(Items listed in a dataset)
-- pv_equiv track=rewrite | github.com/Ferazz/advent_of_code2022 | day5/main.py | get_crate_data
-- ===== SOURCE A (Python) =====
-- def get_crate_data(item_data):
--     crates = []
--     commands = []
--     split = False
--     for line in item_data:
--         if split:
--             commands.append(line.strip())
--             continue
--         if line.strip() == "":
--             split = True
--         crates.append(line.strip())
--     return crates, commands
-- ===== SOURCE B (Python) =====
-- def get_crate_data(item_data):
--     stripped = [line.strip() for line in item_data]
--     try:
--         idx = stripped.index("")
--     except ValueError:
--         return stripped, []
--     return stripped[:idx + 1], stripped[idx + 1:]
-- ===== Notes on version B (the rewrite author's own statement) =====
-- stated objective: simpler
-- what changed: Replaces the stateful split-flag loop with a strip-all comprehension followed by locating the first blank line and slicing the list at that point.
import Mathlib
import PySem

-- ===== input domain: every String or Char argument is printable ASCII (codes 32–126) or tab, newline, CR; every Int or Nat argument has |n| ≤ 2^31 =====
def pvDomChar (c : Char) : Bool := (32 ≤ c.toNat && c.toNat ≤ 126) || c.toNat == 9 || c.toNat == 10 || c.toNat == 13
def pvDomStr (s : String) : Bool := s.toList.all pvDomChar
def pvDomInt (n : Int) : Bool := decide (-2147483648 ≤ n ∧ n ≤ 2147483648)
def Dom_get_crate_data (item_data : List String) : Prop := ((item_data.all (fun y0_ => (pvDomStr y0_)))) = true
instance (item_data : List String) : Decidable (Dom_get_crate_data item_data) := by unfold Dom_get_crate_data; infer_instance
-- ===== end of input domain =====

-- B replaces A's stateful split-flag loop by strip-all, find the first blank, then slice (simpler decomposition; same cost).

-- ===== PORT A =====
-- literal port of A's loop: state (crates, commands, split), one step per line, same branch order
def get_crate_data (item_data : List String) : List String × List String :=
  let r := item_data.foldl
    (fun (st : List String × List String × Bool) line =>
      if st.2.2 then (st.1, st.2.1 ++ [PySem.Str.strip line], true)
      else if PySem.Str.strip line = "" then (st.1 ++ [PySem.Str.strip line], st.2.1, true)
      else (st.1 ++ [PySem.Str.strip line], st.2.1, false))
    ([], [], false)
  (r.1, r.2.1)

-- ===== PORT B =====
-- literal port of Source B: strip all, index of "", slice at idx+1 (no blank → (stripped, []))
def get_crate_data_alt (item_data : List String) : List String × List String :=
  let stripped := item_data.map PySem.Str.strip
  match PySem.List.index? stripped "" with
  | none => (stripped, [])
  | some idx => (PySem.List.slice stripped none (some ((idx : Int) + 1)),
                 PySem.List.slice stripped (some ((idx : Int) + 1)) none)

-- ===== PRECONDITION & SPEC =====
def Spec_get_crate_data (item_data : List String) (out : List String × List String) : Prop := out = get_crate_data_alt item_data
instance (item_data : List String) (out : List String × List String) : Decidable (Spec_get_crate_data item_data out) := by unfold Spec_get_crate_data; infer_instance

-- ===== CLAIM (what is proved, stated in full; the proofs are below) =====
def Claim_equal_get_crate_data : Prop := ∀ (item_data : List String), Dom_get_crate_data item_data → Spec_get_crate_data item_data (get_crate_data item_data)

-- ===== LEMMAS AND PROOFS =====

-- A's loop step, on the already-stripped line
def pvStep (st : List String × List String × Bool) (s : String) : List String × List String × Bool :=
  if st.2.2 then (st.1, st.2.1 ++ [s], true)
  else if s = "" then (st.1 ++ [s], st.2.1, true)
  else (st.1 ++ [s], st.2.1, false)

theorem pvFold_eq (item_data : List String) (st : List String × List String × Bool) :
    item_data.foldl
      (fun (st : List String × List String × Bool) line =>
        if st.2.2 then (st.1, st.2.1 ++ [PySem.Str.strip line], true)
        else if PySem.Str.strip line = "" then (st.1 ++ [PySem.Str.strip line], st.2.1, true)
        else (st.1 ++ [PySem.Str.strip line], st.2.1, false))
      st
    = (item_data.map PySem.Str.strip).foldl pvStep st := by
  rw [List.foldl_map]; rfl

-- once split=true, everything goes to commands
theorem pvFold_true (l : List String) (c m : List String) :
    l.foldl pvStep (c, m, true) = (c, m ++ l, true) := by
  induction l generalizing m with
  | nil => simp
  | cons x xs ih => simp [pvStep, ih, List.append_assoc]

-- in split=false state, the fold splits at the first ""
theorem pvFold_false (l : List String) (c m : List String) :
    l.foldl pvStep (c, m, false) =
      match List.idxOf? "" l with
      | none => (c ++ l, m, false)
      | some idx => (c ++ l.take (idx + 1), m ++ l.drop (idx + 1), true) := by
  induction l generalizing c with
  | nil => simp
  | cons x xs ih =>
    by_cases hx : x = ""
    · subst hx
      have hidx : List.idxOf? "" ("" :: xs) = some 0 := by simp [List.idxOf?_cons]
      rw [hidx]
      simp [pvStep, pvFold_true]
    · have hidx : List.idxOf? "" (x :: xs) = (List.idxOf? "" xs).map (· + 1) := by
        simp [List.idxOf?_cons, hx]
      rw [hidx]
      simp only [List.foldl_cons, pvStep, hx, if_false, Bool.false_eq_true]
      rw [ih (c ++ [x])]
      cases h : List.idxOf? "" xs with
      | none => simp
      | some idx => simp

-- ===== VERDICT (by name: the statement is the Claim_ definition above) =====
theorem get_crate_data_spec : Claim_equal_get_crate_data := by
  intro item_data _
  unfold Spec_get_crate_data get_crate_data get_crate_data_alt
  rw [pvFold_eq, pvFold_false]
  simp only [PySem.List.index?_eq_idxOf?]
  cases h : List.idxOf? "" (item_data.map PySem.Str.strip) with
  | none => simp
  | some idx =>
    have h1 : ((idx : Int) + 1) = ((idx + 1 : Nat) : Int) := by push_cast; ring
    show (([] : List String) ++ List.take (idx + 1) (item_data.map PySem.Str.strip),
          ([] : List String) ++ List.drop (idx + 1) (item_data.map PySem.Str.strip)) =
         (PySem.List.slice (item_data.map PySem.Str.strip) none (some ((idx : Int) + 1)),
          PySem.List.slice (item_data.map PySem.Str.strip) (some ((idx : Int) + 1)) none)
    rw [h1, PySem.List.slice_to_natCast, PySem.List.slice_from_natCast]
    simp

> _Problem details_
In the records above, the line with "-- stated objective: simpler" marks the start and the line with "import PySem" marks the end; copy that stretch exactly, both lines included, and nothing else.

> _Output below_
-- stated objective: simpler
-- what changed: Replaces the stateful split-flag loop with a strip-all comprehension followed by locating the first blank line and slicing the list at that point.
import Mathlib
import PySem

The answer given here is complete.